P.S. Improving timeout more than 9 seconds will make the link validation slow. so my current timeout is 9 seconds.

I need help, as I want to make my link validation tool as reliable as possible.

It sounds like your problem is divided into two parts:

  1. How do I get the content from the remote server

  2. How do I then parse the content to do my link validation

And that your question is really about part 1 but you are taking both parts 1 and 2 at the same time. This may be part of your issue.

The real issue is reading the remote content. All three approaches are really reading the content with the exact same background API, namely the JRE's built in URLConnection based solution. URLConnection is ok, but not really what you would want to use on a real network.

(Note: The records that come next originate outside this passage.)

-- pv_equiv track=rewrite | github.com/maximyuss/LeetCode | code/python/2973.py | placedCoins
-- ===== SOURCE A (Python) =====
-- from typing import List
--
-- def placedCoins(edges: List[List[int]], cost: List[int]) -> List[int]:
--     def dfs(node: int, parent: int) -> list[int]:
--         costs = [cost[node]]
--         for neighbor in graph[node]:
--             if neighbor != parent:
--                 costs.extend(dfs(neighbor, node))
--         costs.sort()
--         if len(costs) < 3:
--             res[node] = 1
--         else:
--             max_product = max(costs[0] * costs[1] * costs[-1], costs[-1] * costs[-2] * costs[-3])
--             res[node] = max(0, max_product)
--         if len(costs) > 5:
--             return [costs[0], costs[1], costs[-3], costs[-2], costs[-1]]
--         return costs
--
--     n = len(cost)
--     graph = [[] for _ in range(n)]
--     for a, b in edges:
--         graph[a].append(b)
--         graph[b].append(a)
--     res = [0] * n
--     dfs(0, -1)
--     return res
-- ===== SOURCE B (Python) =====
-- def placedCoins(edges, cost):
--     # Iterative explicit-stack post-order machine: frames hold (node, parent,
--     # remaining-neighbour list, accumulated subtree summary); a finished frame's
--     # pruned summary is folded into its parent's accumulator.
--     n = len(cost)
--     graph = [[] for _ in range(n)]
--     for a, b in edges:
--         graph[a].append(b)
--         graph[b].append(a)
--     res = [0] * n
--     if n == 0:
--         return res
--     stack = [(0, -1, list(graph[0]), [cost[0]])]
--     while stack:
--         node, parent, pending, acc = stack[-1]
--         if pending:
--             nb = pending.pop(0)
--             if nb != parent:
--                 stack.append((nb, node, list(graph[nb]), [cost[nb]]))
--             continue
--         stack.pop()
--         acc.sort()
--         if len(acc) < 3:
--             res[node] = 1
--         else:
--             best = max(acc[0] * acc[1] * acc[-1], acc[-1] * acc[-2] * acc[-3])
--             res[node] = max(0, best)
--         ret = [acc[0], acc[1], acc[-3], acc[-2], acc[-1]] if len(acc) > 5 else acc
--         if stack:
--             stack[-1][3].extend(ret)
--     return res
-- ===== Notes on version B (the rewrite author's own statement) =====
-- stated objective: alternative
-- what changed: A's recursive DFS with nested per-node lists is replaced by an iterative explicit-stack post-order machine whose frames hold (node, parent, pending neighbours, accumulated summary) and fold each finished frame's pruned summary into its parent's accumulator.
-- outside the precondition, e.g. on placedCoins([[0, -1]], [1, 2]): A returns [1, 0], B returns [1, 0]; on placedCoins([[0, 0]], [5]): A returns [125], B returns [125]; on placedCoins([[1, 2], [2, 3], [3, 1]], [7, 1, 1, 1]): A returns [1, 0, 0, 0], B returns [1, 0, 0, 0]
import Mathlib
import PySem

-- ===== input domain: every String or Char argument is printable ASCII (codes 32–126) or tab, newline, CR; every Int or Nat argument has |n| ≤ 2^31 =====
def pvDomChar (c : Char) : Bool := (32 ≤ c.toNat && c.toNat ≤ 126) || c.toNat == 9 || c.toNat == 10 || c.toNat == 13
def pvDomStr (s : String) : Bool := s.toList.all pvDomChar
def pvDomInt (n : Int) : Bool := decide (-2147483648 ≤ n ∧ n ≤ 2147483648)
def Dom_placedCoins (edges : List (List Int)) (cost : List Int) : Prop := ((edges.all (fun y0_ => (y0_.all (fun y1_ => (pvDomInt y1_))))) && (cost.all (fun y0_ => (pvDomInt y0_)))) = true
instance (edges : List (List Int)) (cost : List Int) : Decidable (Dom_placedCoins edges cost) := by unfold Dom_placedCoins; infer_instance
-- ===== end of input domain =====

-- B replaces A's recursive DFS by an iterative explicit-stack post-order machine (same results; objective: alternative decomposition, no recursion).

-- ===== PORT A =====
-- shared low-level helpers (both Python versions contain the identical lines they transliterate)
-- cost[i] / graph[i]: Python raises IndexError out of range (excluded by Pre_), so the total getD form is exact under Pre_
def pvGetI (xs : List Int) (i : Int) : Int := (PySem.List.pyGet? xs i).getD 0
def pvAdj (g : List (List Int)) (i : Int) : List Int := (PySem.List.pyGet? g i).getD []
-- res[i] = v  (in range under Pre_; Python's negative-index wraparound is excluded by Pre_)
def pvSetAt (res : List Int) (i v : Int) : List Int := PySem.List.pySetD res i v
-- graph = [[] for _ in range(n)]; for a, b in edges: graph[a].append(b); graph[b].append(a)
-- (edges not of shape [a, b] make Python raise ValueError on unpacking: excluded by Pre_, the fold skips them)
def pvBuildGraph (edges : List (List Int)) (n : Nat) : List (List Int) :=
  edges.foldl (fun g e =>
    match e with
    | [a, b] =>
        let g1 := PySem.List.pySetD g a (pvAdj g a ++ [b])
        PySem.List.pySetD g1 b (pvAdj g1 b ++ [a])
    | _ => g) (List.replicate n [])
-- the tail of dfs: costs.sort(); res[node] = …; prune to 5 elements (identical lines in Source A and Source B)
def pvFinish (node : Int) (costsIn res : List Int) : List Int × List Int :=
  let costs := PySem.List.sorted costsIn (fun x => x) false
  let res' :=
    if costs.length < 3 then pvSetAt res node 1
    else pvSetAt res node (max 0 (max
      ((PySem.List.pyGet? costs 0).getD 0 * (PySem.List.pyGet? costs 1).getD 0 * (PySem.List.pyGet? costs (-1)).getD 0)
      ((PySem.List.pyGet? costs (-1)).getD 0 * (PySem.List.pyGet? costs (-2)).getD 0 * (PySem.List.pyGet? costs (-3)).getD 0)))
  let ret :=
    if costs.length > 5 then
      [(PySem.List.pyGet? costs 0).getD 0, (PySem.List.pyGet? costs 1).getD 0,
       (PySem.List.pyGet? costs (-3)).getD 0, (PySem.List.pyGet? costs (-2)).getD 0,
       (PySem.List.pyGet? costs (-1)).getD 0]
    else costs
  (ret, res')

-- A's recursive dfs, with a fuel bound on recursion depth (fuel = n suffices on every Pre_ input:
-- in a forest the DFS path visits pairwise-distinct vertices); pvGoA is the 'for neighbor in graph[node]' loop
mutual
def pvDfsA (g : List (List Int)) (cst : List Int) : Nat → Int → Int → List Int → List Int × List Int
  | 0, _node, _parent, res => ([], res)
  | f+1, node, parent, res =>
      let r := pvGoA g cst f node parent (pvAdj g node) res
      pvFinish node (pvGetI cst node :: r.1) r.2
  termination_by f _node _parent _res => (f, 0, 0)

def pvGoA (g : List (List Int)) (cst : List Int) : Nat → Int → Int → List Int → List Int → List Int × List Int
  | _f, _node, _parent, [], res => ([], res)
  | f, node, parent, nb :: ns, res =>
      if nb = parent then pvGoA g cst f node parent ns res
      else
        let c := pvDfsA g cst f nb node res
        let r := pvGoA g cst f node parent ns c.2
        (c.1 ++ r.1, r.2)
  termination_by f _node _parent ns _res => (f, ns.length, 1)
end

def placedCoins (edges : List (List Int)) (cost : List Int) : List Int :=
  let n := cost.length
  let g := pvBuildGraph edges n
  let res := List.replicate n (0 : Int)
  (pvDfsA g cost n 0 (-1) res).2

-- ===== PORT B =====
-- iterative post-order machine: a frame is (fuel, node, parent, pending neighbours, accumulated summary);
-- the fuel component is only a termination guard (never exhausted on Pre_ inputs), Source B needs none
def pvFrameW (L : Nat) (fr : Nat × Int × Int × List Int × List Int) : Nat :=
  (L + 3) ^ fr.1 * (fr.2.2.2.1.length + 2)
def pvStackW (L : Nat) (s : List (Nat × Int × Int × List Int × List Int)) : Nat :=
  (s.map (pvFrameW L)).sum

lemma pvAdj_length_le (g : List (List Int)) (i : Int) :
    (pvAdj g i).length ≤ (g.map List.length).sum := by
  unfold pvAdj
  cases h : PySem.List.pyGet? g i with
  | none => simp
  | some a =>
      have ha : a ∈ g := PySem.List.mem_of_pyGet?_eq_some g h
      simpa using List.single_le_sum (l := g.map List.length) (by simp) _
        (List.mem_map_of_mem ha)

lemma pvW_pop (L : Nat) (f f2 : Nat) (n p n2 p2 : Int) (acc pd2 ac2 ret : List Int)
    (r : List (Nat × Int × Int × List Int × List Int)) :
    pvStackW L ((f2, n2, p2, pd2, ac2 ++ ret) :: r) <
      pvStackW L ((f, n, p, ([] : List Int), acc) :: (f2, n2, p2, pd2, ac2) :: r) := by
  simp [pvStackW, pvFrameW]

lemma pvW_skip (L : Nat) (f : Nat) (n p nb : Int) (ns acc acc' : List Int)
    (rest : List (Nat × Int × Int × List Int × List Int)) :
    pvStackW L ((f, n, p, ns, acc') :: rest) <
      pvStackW L ((f, n, p, nb :: ns, acc) :: rest) := by
  simp [pvStackW, pvFrameW]

lemma pvW_push (g : List (List Int)) (f' : Nat) (n p nb n2 : Int) (ns acc a1 a2 : List Int)
    (rest : List (Nat × Int × Int × List Int × List Int)) :
    pvStackW ((g.map List.length).sum) ((f', nb, n2, pvAdj g nb, a1) :: (f' + 1, n, p, ns, a2) :: rest) <
      pvStackW ((g.map List.length).sum) ((f' + 1, n, p, nb :: ns, acc) :: rest) := by
  set L := (g.map List.length).sum with hL
  have h1 : (pvAdj g nb).length + 2 < L + 3 := by
    have := pvAdj_length_le g nb; omega
  have h2 : (L + 3) ^ f' * ((pvAdj g nb).length + 2) < (L + 3) ^ (f' + 1) := by
    rw [pow_succ]
    exact mul_lt_mul_of_pos_left h1 (Nat.pow_pos (a := L + 3) (n := f') (by omega))
  have h3 : (L + 3) ^ (f' + 1) * (ns.length + 2) + (L + 3) ^ (f' + 1) ≤
      (L + 3) ^ (f' + 1) * (ns.length + 1 + 2) := by ring_nf; omega
  simp [pvStackW, pvFrameW]; omega

def pvLoopB (g : List (List Int)) (cst : List Int)
    (stack : List (Nat × Int × Int × List Int × List Int)) (res : List Int) : List Int :=
  match stack with
  | [] => res
  | (_f, node, _parent, [], acc) :: rest =>
      let fin := pvFinish node acc res
      match rest with
      | [] => fin.2
      | (f2, n2, p2, pd2, ac2) :: r => pvLoopB g cst ((f2, n2, p2, pd2, ac2 ++ fin.1) :: r) fin.2
  | (f, node, parent, nb :: pend, acc) :: rest =>
      if nb = parent then pvLoopB g cst ((f, node, parent, pend, acc) :: rest) res
      else
        match f with
        | 0 => pvLoopB g cst ((0, node, parent, pend, acc) :: rest) res
        | f' + 1 =>
            pvLoopB g cst ((f', nb, node, pvAdj g nb, [pvGetI cst nb]) :: (f' + 1, node, parent, pend, acc) :: rest) res
  termination_by pvStackW ((g.map List.length).sum) stack
  decreasing_by
  · exact pvW_pop _ _ _ _ _ _ _ _ _ _ _ _
  · exact pvW_skip _ _ _ _ _ _ _ _ _
  · exact pvW_skip _ _ _ _ _ _ _ _ _
  · exact pvW_push _ _ _ _ _ _ _ _ _ _ _

def placedCoins_alt (edges : List (List Int)) (cost : List Int) : List Int :=
  let n := cost.length
  let g := pvBuildGraph edges n
  let res := List.replicate n (0 : Int)
  if n = 0 then res
  else pvLoopB g cost [(n - 1, 0, -1, pvAdj g 0, [pvGetI cost 0])] res

-- ===== PRECONDITION & SPEC =====
-- Pre_ admits rooted-forest inputs (nonempty cost; every edge a 2-list of in-range nonnegative endpoints;
-- every nonempty vertex subset spans fewer edges than it has vertices, i.e. the graph is simple and acyclic).
-- It excludes exactly: inputs where Python A raises (malformed edges, out-of-range indices, cycles reachable
-- from node 0 → RecursionError), and inputs where A returns only by implementation accident — negative
-- endpoints (Python negative-index wraparound), self-loops/duplicate edges (the DFS walks a subtree twice),
-- and cycles unreachable from node 0; on those accidental-return inputs B returns the very same value.
def Pre_placedCoins (edges : List (List Int)) (cost : List Int) : Prop :=
  cost ≠ [] ∧
  (∀ e ∈ edges, e.length = 2 ∧ 0 ≤ e.getD 0 0 ∧ e.getD 0 0 < (cost.length : Int) ∧
    0 ≤ e.getD 1 0 ∧ e.getD 1 0 < (cost.length : Int)) ∧
  (∀ S ∈ (Finset.range cost.length).powerset, S.Nonempty →
    (edges.filter (fun e => decide ((e.getD 0 0).toNat ∈ S ∧ (e.getD 1 0).toNat ∈ S))).length < S.card)
instance (edges : List (List Int)) (cost : List Int) : Decidable (Pre_placedCoins edges cost) := by
  unfold Pre_placedCoins; infer_instance

def pvWitness_placedCoins : List (List Int) × List Int := ([[0, 1], [1, 2]], [2, 3, 4])

def Spec_placedCoins (edges : List (List Int)) (cost : List Int) (out : List Int) : Prop := out = placedCoins_alt edges cost
instance (edges : List (List Int)) (cost : List Int) (out : List Int) : Decidable (Spec_placedCoins edges cost out) := by unfold Spec_placedCoins; infer_instance

-- ===== CLAIM (what is proved, stated in full; the proofs are below) =====
def Claim_equal_placedCoins : Prop := ∀ (edges : List (List Int)) (cost : List Int), Dom_placedCoins edges cost → Pre_placedCoins edges cost → Spec_placedCoins edges cost (placedCoins edges cost)

-- ===== LEMMAS AND PROOFS =====

-- what the machine does after the top frame is fully evaluated: fold its pruned summary into the next frame
def pvContin (g : List (List Int)) (cst : List Int) (fin : List Int × List Int) :
    List (Nat × Int × Int × List Int × List Int) → List Int
  | [] => fin.2
  | (f2, n2, p2, pd2, ac2) :: r => pvLoopB g cst ((f2, n2, p2, pd2, ac2 ++ fin.1) :: r) fin.2

-- simulation invariant: running the machine from a stack equals finishing the top frame with A's
-- neighbour loop pvGoA and continuing; proved by strong induction on the stack weight
lemma pvSim (m : Nat) : ∀ (g : List (List Int)) (cst : List Int) (f : Nat) (node parent : Int)
    (pend acc : List Int) (rest : List (Nat × Int × Int × List Int × List Int)) (res : List Int),
    pvStackW ((g.map List.length).sum) ((f, node, parent, pend, acc) :: rest) ≤ m →
    pvLoopB g cst ((f, node, parent, pend, acc) :: rest) res =
      pvContin g cst
        (pvFinish node (acc ++ (pvGoA g cst f node parent pend res).1)
          (pvGoA g cst f node parent pend res).2) rest := by
  induction m using Nat.strong_induction_on with
  | _ m IH =>
    intro g cst f node parent pend acc rest res hW
    set L := (g.map List.length).sum with hL
    rcases pend with _ | ⟨nb, ns⟩
    · rw [pvLoopB.eq_def]
      rcases rest with _ | ⟨⟨f2, n2, p2, pd2, ac2⟩, r⟩ <;> simp [pvGoA, pvContin]
    · by_cases hnb : nb = parent
      · rw [pvLoopB.eq_def]
        simp only [hnb]
        rw [IH _ (lt_of_lt_of_le (pvW_skip L f node parent nb ns acc acc rest) hW)
            g cst f node parent ns acc rest res (le_refl _)]
        simp [pvGoA]
      · cases f with
        | zero =>
          rw [pvLoopB.eq_def]
          simp only [if_neg hnb]
          rw [IH _ (lt_of_lt_of_le (pvW_skip L 0 node parent nb ns acc acc rest) hW)
              g cst 0 node parent ns acc rest res (le_refl _)]
          simp [pvGoA, pvDfsA, hnb]
        | succ f' =>
          rw [pvLoopB]
          rw [if_neg hnb]
          rw [IH _ (lt_of_lt_of_le (pvW_push g f' node parent nb node ns acc
                [pvGetI cst nb] acc rest) hW)
              g cst f' nb node (pvAdj g nb) [pvGetI cst nb]
              ((f' + 1, node, parent, ns, acc) :: rest) res (le_refl _)]
          simp only [pvContin]
          rw [IH _ (lt_of_lt_of_le (pvW_skip L (f' + 1) node parent nb ns acc _ rest) hW)
              g cst (f' + 1) node parent ns _ rest _ (le_refl _)]
          simp [pvGoA, pvDfsA, hnb, List.append_assoc]
          rcases rest with _ | ⟨⟨f2, n2, p2, pd2, ac2⟩, r⟩ <;> rfl

theorem pv_main (edges : List (List Int)) (cost : List Int) :
    placedCoins edges cost = placedCoins_alt edges cost := by
  unfold placedCoins placedCoins_alt
  rcases cost with _ | ⟨c0, cs⟩
  · simp [pvDfsA]
  · simp only [List.length_cons, Nat.add_sub_cancel, if_neg (Nat.succ_ne_zero cs.length)]
    rw [pvSim (pvStackW (((pvBuildGraph edges (cs.length + 1)).map List.length).sum)
          [(cs.length, 0, -1, pvAdj (pvBuildGraph edges (cs.length + 1)) 0, [pvGetI (c0 :: cs) 0])])
        (pvBuildGraph edges (cs.length + 1)) (c0 :: cs) cs.length 0 (-1)
        (pvAdj (pvBuildGraph edges (cs.length + 1)) 0) [pvGetI (c0 :: cs) 0] []
        (List.replicate (cs.length + 1) 0) (le_refl _)]
    simp [pvContin, pvDfsA]

-- ===== VERDICT (by name: the statement is the Claim_ definition above) =====
theorem placedCoins_spec : Claim_equal_placedCoins := by
  intro edges cost _ _
  exact pv_main edges cost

There are a couple of better libraries that you can use for getting the content of remote resources over the HTTP protocol...

  1. Netty from JBoss
  2. HttpComponents from Apache
  3. AsyncHttpClient from Jean-Francois

I find that AsyncHttpClient is far and away the best one to use, even in blocking mode. It has a very nice API for getting the pages, and it works well with multi-threading. You should find it easy to get the total load time, and more importantly you should be able to make a lot of the work happen in parallel.

You will in essence use AsyncHttpClient to load the content and then pass that content onto JSoup (or whatever you prefer... JSoup is the one I would recommend) and do the parsing there.

The mistake is not in using JSoup, or HtmlUnit but rather in trying to use them to do everything. These are tools designed to do one thing and do that one thing well... you need to do two things, so use two tools, each optimized for the task at hand.